島根スサノオマジックは2019-20シーズンを迎えるにあたり、B1昇格を勝ち取った選手たちを軸にしながら、彼らを操るポイントガードに山下泰弘を迎え入れた。2017-18シーズン、初挑戦となったB1で壁にぶつかり、11勝49敗という成績で1年でB2に逆戻りした失敗を繰り返さないために、コート上で選手たちをまとめるリーダーの必要を痛感したからだ。結局、今シーズンは途中で打ち切りとなり、成績にかかわらず残留が決まった。島根の成績は11勝30敗。シーズンが最後まで続いていれば残留争いに巻き込まれただろうが、2年前に比べれば勝率は上がり、試合内容も大きく向上している。チームリーダーとして力を尽くした山下はこのシーズンをどう振り返り、また次のシーズンにどう挑むのか。その思いを語ってもらった。

「自分のスタイルと違うというのは言い訳でしかない」

──チームとしては2017-18シーズンよりB1で戦える手応えを得られたと思いますが、山下選手の感触はいかがですか?

難しかったですね。少なくとも良いシーズンだったとは思いません。個人的には移籍先の環境が良く、いろんな人が応援してくれて、全中とインターハイを戦った地という思い入れもあって、ここでバスケができたことはすごく良かったです。でも、バスケットの内容としては難しかったですね。

ペース配分として福岡はオフェンスも大事にしたけど、島根はディフェンスで100%を出すスタイルです。ガードが一番前から当たって、そこからボールも運ぶというペース配分に苦しみました。島根のスタイルに合わせるところでまず僕自身がつまずいてしまったんです。

オフェンス面でも多くを任せてもらいましたが、シーズン序盤はとにかくシュートが入らず、こんなに決まらないのは今までのキャリアで初めてというぐらい。3ポイントシュート成功が1本もない試合がずっと続きました。練習では入るんですけど、試合になると自分のシュートが打てない。ディフェンスで100%を出して、オフェンスになったらボールを運んで、ハイピックを使ってガードが崩すようなフォーメーションが多いので自分で攻める。自分のスタイルと違うというのは言い訳でしかなく、1人でバスケットをやっている感じになってしまいました。

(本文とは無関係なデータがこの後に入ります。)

-- pv_equiv track=rewrite | github.com/FisherXZ/lead-gen-agent | agent/src/runtime/compactor.py | _extract_highlights
-- ===== SOURCE A (Python) =====
-- def _format_summary(summary: str) -> str:
--     """Convert <summary>...</summary> XML to plain readable text.
--
--     Strips the XML tags and prepends 'Summary:\\n'.
--     Falls back to returning the string as-is if tags aren't present.
--     """
--     if "<summary>" in summary and "</summary>" in summary:
--         start = summary.find("<summary>") + len("<summary>")
--         end = summary.find("</summary>")
--         inner = summary[start:end].strip()
--         return "Summary:\n" + inner
--     return summary.strip()
--
-- def _extract_highlights(summary: str) -> list[str]:
--     """Return all non-timeline bullet lines from a summary string."""
--     formatted = _format_summary(summary)
--     lines: list[str] = []
--     in_timeline = False
--     for line in formatted.splitlines():
--         stripped = line.rstrip()
--         if not stripped or stripped in ("Summary:", "Conversation summary:"):
--             continue
--         if stripped == "- Key timeline:":
--             in_timeline = True
--             continue
--         if in_timeline:
--             continue
--         lines.append(stripped)
--     return lines
-- ===== SOURCE B (Python) =====
-- def _format_summary(summary: str) -> str:
--     if "<summary>" in summary and "</summary>" in summary:
--         start = summary.find("<summary>") + len("<summary>")
--         end = summary.find("</summary>")
--         inner = summary[start:end].strip()
--         return "Summary:\n" + inner
--     return summary.strip()
--
-- def _extract_highlights(summary: str) -> list[str]:
--     lines = [ln.rstrip() for ln in _format_summary(summary).splitlines()]
--     if "- Key timeline:" in lines:
--         lines = lines[: lines.index("- Key timeline:")]
--     return [ln for ln in lines if ln and ln not in ("Summary:", "Conversation summary:")]
-- ===== Notes on version B (the rewrite author's own statement) =====
-- stated objective: simpler
-- what changed: Replaces the stateful in_timeline flag loop by a locate-then-filter decomposition: rstrip all lines, truncate the list at the first '- Key timeline:' marker via index/slicing, then keep the non-empty non-header lines with one comprehension.
import Mathlib
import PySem

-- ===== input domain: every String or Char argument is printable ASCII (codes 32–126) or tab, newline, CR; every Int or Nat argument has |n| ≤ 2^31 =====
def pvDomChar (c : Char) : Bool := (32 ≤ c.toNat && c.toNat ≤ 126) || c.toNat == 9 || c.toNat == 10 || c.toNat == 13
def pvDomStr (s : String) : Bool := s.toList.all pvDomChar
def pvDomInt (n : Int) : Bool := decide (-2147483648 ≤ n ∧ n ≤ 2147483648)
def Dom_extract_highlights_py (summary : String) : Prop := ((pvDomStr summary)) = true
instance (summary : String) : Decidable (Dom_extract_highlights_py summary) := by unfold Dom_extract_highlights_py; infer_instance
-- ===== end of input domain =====

-- B replaces A's stateful in_timeline flag loop by a locate-then-filter decomposition (truncate at the first '- Key timeline:' marker, then filter); same cost, simpler.


-- ===== PORT A =====
-- helper shared by both Pythons: _format_summary
def pv_format_summary (summary : String) : String :=
  if PySem.Str.isIn "<summary>" summary && PySem.Str.isIn "</summary>" summary then
    let start := PySem.Str.find summary "<summary>" + 9
    let e := PySem.Str.find summary "</summary>"
    let inner := PySem.Str.strip (PySem.Str.slice summary (some start) (some e))
    "Summary:\n" ++ inner   -- literal '+' of two strings; exact here (plain concatenation)
  else PySem.Str.strip summary

def pvStepA (st : List String × Bool) (line : String) : List String × Bool :=
  let stripped := PySem.Str.rstrip line
  if stripped = "" ∨ stripped = "Summary:" ∨ stripped = "Conversation summary:" then st
  else if stripped = "- Key timeline:" then (st.1, true)
  else if st.2 then st
  else (st.1 ++ [stripped], st.2)

def extract_highlights_py (summary : String) : List String :=
  let formatted := pv_format_summary summary
  ((PySem.Str.splitlines formatted).foldl pvStepA ([], false)).1

-- ===== PORT B =====
def extract_highlights_py_alt (summary : String) : List String :=
  let lines := (PySem.Str.splitlines (pv_format_summary summary)).map PySem.Str.rstrip
  let lines :=
    if "- Key timeline:" ∈ lines then
      match PySem.List.index? lines "- Key timeline:" with
      | some k => PySem.List.slice lines none (some (k : Int))
      | none => lines
    else lines
  lines.filter (fun ln => !(ln == "" || ln == "Summary:" || ln == "Conversation summary:"))

-- ===== PRECONDITION & SPEC =====
def Spec_extract_highlights_py (summary : String) (out : List String) : Prop := out = extract_highlights_py_alt summary
instance (summary : String) (out : List String) : Decidable (Spec_extract_highlights_py summary out) := by unfold Spec_extract_highlights_py; infer_instance

-- ===== CLAIM (what is proved, stated in full; the proofs are below) =====
def Claim_equal_extract_highlights_py : Prop := ∀ (summary : String), Dom_extract_highlights_py summary → Spec_extract_highlights_py summary (extract_highlights_py summary)

-- ===== LEMMAS AND PROOFS =====

-- proof-only helpers: B's filter predicate and B's truncation, phrased over a plain line list
def pvP (ln : String) : Bool := !(ln == "" || ln == "Summary:" || ln == "Conversation summary:")

def pvTrunc (ls : List String) : List String :=
  match PySem.List.index? ls "- Key timeline:" with
  | some k => ls.take k
  | none => ls

theorem pvStepA_true (acc : List String) (l : String) : pvStepA (acc, true) l = (acc, true) := by
  unfold pvStepA
  dsimp only
  split_ifs <;> simp_all

theorem foldl_true (ls : List String) (acc : List String) :
    (ls.foldl pvStepA (acc, true)).1 = acc := by
  induction ls generalizing acc with
  | nil => rfl
  | cons l ls ih => rw [List.foldl_cons, pvStepA_true]; exact ih acc

theorem pvTrunc_cons (x : String) (ls : List String) :
    pvTrunc (x :: ls) = if x = "- Key timeline:" then [] else x :: pvTrunc ls := by
  by_cases hx : x = "- Key timeline:"
  · subst hx
    rw [pvTrunc, PySem.List.index?_cons_self]
    simp
  · rw [pvTrunc, PySem.List.index?_cons_of_ne ls hx, if_neg hx]
    cases h : PySem.List.index? ls "- Key timeline:" with
    | none => rw [pvTrunc, h]; rfl
    | some k => rw [pvTrunc, h]; rfl

theorem foldl_false (ls : List String) (acc : List String) :
    (ls.foldl pvStepA (acc, false)).1
      = acc ++ (pvTrunc (ls.map PySem.Str.rstrip)).filter pvP := by
  induction ls generalizing acc with
  | nil => simp [pvTrunc, PySem.List.index?]
  | cons l ls ih =>
    by_cases hskip : PySem.Str.rstrip l = "" ∨ PySem.Str.rstrip l = "Summary:" ∨
        PySem.Str.rstrip l = "Conversation summary:"
    · have hm : PySem.Str.rstrip l ≠ "- Key timeline:" := by
        rcases hskip with h | h | h <;> rw [h] <;> decide
      have hp : pvP (PySem.Str.rstrip l) = false := by
        rcases hskip with h | h | h <;> rw [h] <;> decide
      have hstep : pvStepA (acc, false) l = (acc, false) := by
        unfold pvStepA; simp [hskip]
      rw [List.foldl_cons, hstep, ih, List.map_cons, pvTrunc_cons, if_neg hm,
        List.filter_cons, hp]
      simp
    · by_cases hm : PySem.Str.rstrip l = "- Key timeline:"
      · have hstep : pvStepA (acc, false) l = (acc, true) := by
          unfold pvStepA; simp [hm]
        rw [List.foldl_cons, hstep, foldl_true, List.map_cons, pvTrunc_cons, if_pos hm,
          List.filter_nil, List.append_nil]
      · have hstep : pvStepA (acc, false) l = (acc ++ [PySem.Str.rstrip l], false) := by
          unfold pvStepA; simp [hskip, hm]
        have hp : pvP (PySem.Str.rstrip l) = true := by
          obtain ⟨h1, h23⟩ := not_or.mp hskip
          obtain ⟨h2, h3⟩ := not_or.mp h23
          simp [pvP, h1, h2, h3]
        rw [List.foldl_cons, hstep, ih, List.map_cons, pvTrunc_cons, if_neg hm,
          List.filter_cons, hp]
        simp

theorem altBody (ls : List String) :
    ((if "- Key timeline:" ∈ ls then
        match PySem.List.index? ls "- Key timeline:" with
        | some k => PySem.List.slice ls none (some (k : Int))
        | none => ls
      else ls).filter fun ln => !(ln == "" || ln == "Summary:" || ln == "Conversation summary:"))
      = (pvTrunc ls).filter pvP := by
  by_cases hmem : "- Key timeline:" ∈ ls
  · obtain ⟨k, hk⟩ := Option.isSome_iff_exists.mp ((PySem.List.index?_isSome_iff ls _).mpr hmem)
    rw [if_pos hmem, hk, pvTrunc, hk]
    dsimp only
    rw [PySem.List.slice_to_natCast]
    rfl
  · rw [if_neg hmem, pvTrunc, (PySem.List.index?_eq_none_iff ls _).mpr hmem]
    rfl

theorem alt_eq (summary : String) :
    extract_highlights_py_alt summary
      = (pvTrunc ((PySem.Str.splitlines (pv_format_summary summary)).map PySem.Str.rstrip)).filter pvP := by
  unfold extract_highlights_py_alt
  exact altBody _

-- ===== VERDICT (by name: the statement is the Claim_ definition above) =====
theorem extract_highlights_py_spec : Claim_equal_extract_highlights_py := by
  intro summary _
  unfold Spec_extract_highlights_py extract_highlights_py
  rw [alt_eq, foldl_false]
  simp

だから、期待されたのに応えられなかったという思いが強いです。今までは1試合に2、3本のシュートを打って5点ぐらい。それが島根では最初は自分がメインだったのでシュートアテンプトが増えて、それでシュートが入らない。自分でも悩んでどんどん崩れてしまって、立て直すのに苦労しました。

──立て直すきっかけはあったのですか?

なかなか攻守が噛み合わない中で、ロバート・カーターがメインになって得点に絡むようになってきたことですね。そこで僕も肩の荷が降りた面もあるし、周りを使うことでバランスが取れるようになりました。ただ、それも難しくて今度はカーターがボールを持ちすぎてコントロールが難しくなりました。それでもシーズン中盤には彼が欲しい時にボールが来ないことのフラストレーションを溜めることもなく、彼のスタイルを理解して上手く調整できるようになってきました。彼にしても日本でプレーするのが初めてで調子が上がらず苦しんでいましたが、コンディションが上がるにつれてお互い探り探りで良くなってきたんです。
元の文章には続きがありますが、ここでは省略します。